Bag/Group 1 2 3 4 5 6
1 18 16 8 15 16 16
2 17 16 7 17 21 16
3 19 16 9 20 18 18
4 18 16 7 20 20 16
5 19 16 18 18 18 18
6 26 16 20 17 18 17
7 16 16 18 18 21 16
8 21 16 21 17 18 18
9 25 16 7 16 19 19
10 28 17 6 17 18 19
GrandMean Means
17.07 20.7 16.1 12.1 17.5 18.7 17.3

1 2 3 4 5 6
7.29 0.01 16.81 6.25 7.29 1.69
13.69 0.01 26.01 0.25 5.29 1.69
2.89 0.01 9.61 6.25 0.49 0.49
7.29 0.01 26.01 6.25 1.69 1.69
2.89 0.01 34.81 0.25 0.49 0.49
28.09 0.01 62.41 0.25 0.49 0.09
22.09 0.01 34.81 0.25 5.29 1.69
0.09 0.01 79.21 0.25 0.49 0.49
18.49 0.01 26.01 2.25 0.09 2.89
53.29 0.81 37.21 0.25 0.49 2.89
156.10 0.90 352.90 22.50 22.10 14.10

1 2 3 4 5 6
13.20 0.93 24.67 0.19 2.67 0.05
13.20 0.93 24.67 0.19 2.67 0.05
13.20 0.93 24.67 0.19 2.67 0.05
13.20 0.93 24.67 0.19 2.67 0.05
13.20 0.93 24.67 0.19 2.67 0.05
13.20 0.93 24.67 0.19 2.67 0.05
13.20 0.93 24.67 0.19 2.67 0.05
13.20 0.93 24.67 0.19 2.67 0.05
13.20 0.93 24.67 0.19 2.67 0.05
13.20 0.93 24.67 0.19 2.67 0.05
132.01 9.34 246.68 1.88 26.68 0.54
The SSW sums to 568.6 and the SSB sums to 417.1.  The numerator has m-1=5 degrees of freedom as we are comparing m=6 groups.
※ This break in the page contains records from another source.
-- ===== VERDICT (by name: the statement is the Claim_ definition above) =====
theorem stabilize_selection_spec : Claim_equal_stabilize_selection := by
  intro previous selected take _
  unfold Spec_stabilize_selection stabilize_selection stabilize_selection_alt
  have htpos : 0 < (max 1 take).toNat := by
    have : (1 : Int) ≤ max 1 take := le_max_left _ _
    omega
  rw [stabLoop1_eq _ _ _ _ [] htpos, sorted_rank_eq_dedup]
  simp only [PySem.List.dedup_eq_ofList, PySem.Set.ofList_eq_foldl]
theorem pvRel_init : ∀ (l : List String) (a : PySem.Dict String (List String))
    (d : PySem.Dict String Int), pvRel a d →
    pvRel (l.foldl (fun d n => d.insert n []) a) (l.foldl (fun d n => d.insert n 0) d) := by
  intro l
  induction l with
  | nil => intro a d h; exact h
  | cons n t ih =>
    intro a d h
    exact ih _ _ (pvRel_insert a d h n [] 0 (by simp))

-- A's pair fold over the edges versus B's adjacency-only fold: same adjacency, related degrees
theorem pvEdgeFold : ∀ (l : List (String × String × String))
    (a : PySem.Dict String (List String)) (d : PySem.Dict String Int), pvRel a d →
    (List.foldl (fun (p : PySem.Dict String (List String) × PySem.Dict String Int) ev =>
        if !p.1.contains ev.2.1 || !p.1.contains ev.2.2 then p
        else (((p.1.modify ev.2.1 [] (· ++ [ev.1])).modify ev.2.2 [] (· ++ [ev.1])),
              ((p.2.modify ev.2.1 0 (· + 1)).modify ev.2.2 0 (· + 1)))) (a, d) l).1
      = List.foldl (fun d ev =>
          if d.contains ev.2.1 && d.contains ev.2.2 then
            (d.modify ev.2.1 [] (· ++ [ev.1])).modify ev.2.2 [] (· ++ [ev.1])
          else d) a l ∧
    pvRel (List.foldl (fun d ev =>
          if d.contains ev.2.1 && d.contains ev.2.2 then
            (d.modify ev.2.1 [] (· ++ [ev.1])).modify ev.2.2 [] (· ++ [ev.1])
          else d) a l)
      (List.foldl (fun (p : PySem.Dict String (List String) × PySem.Dict String Int) ev =>
        if !p.1.contains ev.2.1 || !p.1.contains ev.2.2 then p
        else (((p.1.modify ev.2.1 [] (· ++ [ev.1])).modify ev.2.2 [] (· ++ [ev.1])),
              ((p.2.modify ev.2.1 0 (· + 1)).modify ev.2.2 0 (· + 1)))) (a, d) l).2 := by
  intro l
  induction l with
  | nil => intro a d h; exact ⟨rfl, h⟩
  | cons ev t ih =>
    intro a d h
    by_cases h1 : a.contains ev.2.1 = true
    · by_cases h2 : a.contains ev.2.2 = true
      · simp only [List.foldl_cons, h1, h2, Bool.not_true, Bool.false_or, Bool.and_self, reduceIte]
        exact ih _ _ (pvRel_modify _ _ (pvRel_modify a d h ev.2.1 ev.1) ev.2.2 ev.1)
      · simp only [Bool.not_eq_true] at h2
        simp only [List.foldl_cons, h1, h2, Bool.not_true, Bool.not_false, Bool.or_true,
          Bool.and_false, reduceIte]
        exact ih _ _ h
    · simp only [Bool.not_eq_true] at h1
      simp only [List.foldl_cons, h1, Bool.not_false, Bool.true_or, Bool.false_and, reduceIte]
      exact ih _ _ h

-- the two odd-degree tests agree: d % 2 == 1 and d > 0 over the degree IS len % 2 == 1
theorem pvOdd_pred (m : Nat) :
    (PySem.Int.mod (m : Int) 2 == 1 && decide (0 < (m : Int))) = (m % 2 == 1) := by
  have h1 : PySem.Int.mod (m : Int) 2 = ((m % 2 : Nat) : Int) := by
    exact_mod_cast PySem.Int.mod_natCast m 2
  rcases Nat.mod_two_eq_zero_or_one m with h | h
  · rw [h1, h]
    simp
  · rw [h1, h]
    simp
    omega

theorem pvOdd_eq (a : PySem.Dict String (List String)) (d : PySem.Dict String Int)
    (h : pvRel a d) :
    (d.items.filter (fun p => PySem.Int.mod p.2 2 == 1 && decide (0 < p.2))).map (fun p => p.1)
      = (a.items.filter (fun p => p.2.length % 2 == 1)).map (fun p => p.1) := by
  unfold pvRel at h
  rw [h, List.filter_map, List.map_map]
  have : ∀ p ∈ a.items,
      ((fun (q : String × Int) => PySem.Int.mod q.2 2 == 1 && decide (0 < q.2)) ∘
        (fun (q : String × List String) => (q.1, (q.2.length : Int)))) p
      = (fun (q : String × List String) => q.2.length % 2 == 1) p := by
    intro p _
    exact pvOdd_pred p.2.length
  rw [List.filter_congr this]
  rfl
The denominator has m*(n-1)=6*(10-1)=54 degrees of freedom as each of those groups took a sample of size n=10.  This gives an F test-statistics of F=7.92.  The critical number for those degrees of freedom with a significance level of  alpha=0.10 is 1.957.  As 7.92 is greater than 1.957, we must conclude that these samples are not all drawn from the same population.

This came as something of surprise to me.  As an educator of over 30 years experience, I immediately suspected student error.  Looking at the SSW and SSB table above, I noted that the numbers from group 3 were considerably larger than the rest.  I was curious as whether and how they had erred.  Discerning this was easy because I had had the students document their process.  In looking at the documentation from group 3, I found the follow photograph:

The student had been told to use Fun Size M&Ms.  It was assumed that they would plain and that the bags would not be mixed.  We are well tutored in how one spells ass-u-me. 

I would be remiss at this point, however, if I did not say that I had pushed this further. Elementating group 3 does not fix the problem.  The remaining groups are not sampling the same populations and an examination of the documentation of the other groups does not reveal a similar glaring error in methods.   Of all six groups, only 4 and 6 seem to be sampling the same population.

I will be having my class do a similar experiment this semester--with better instructions from the teacher--and after this I will conduct this study again.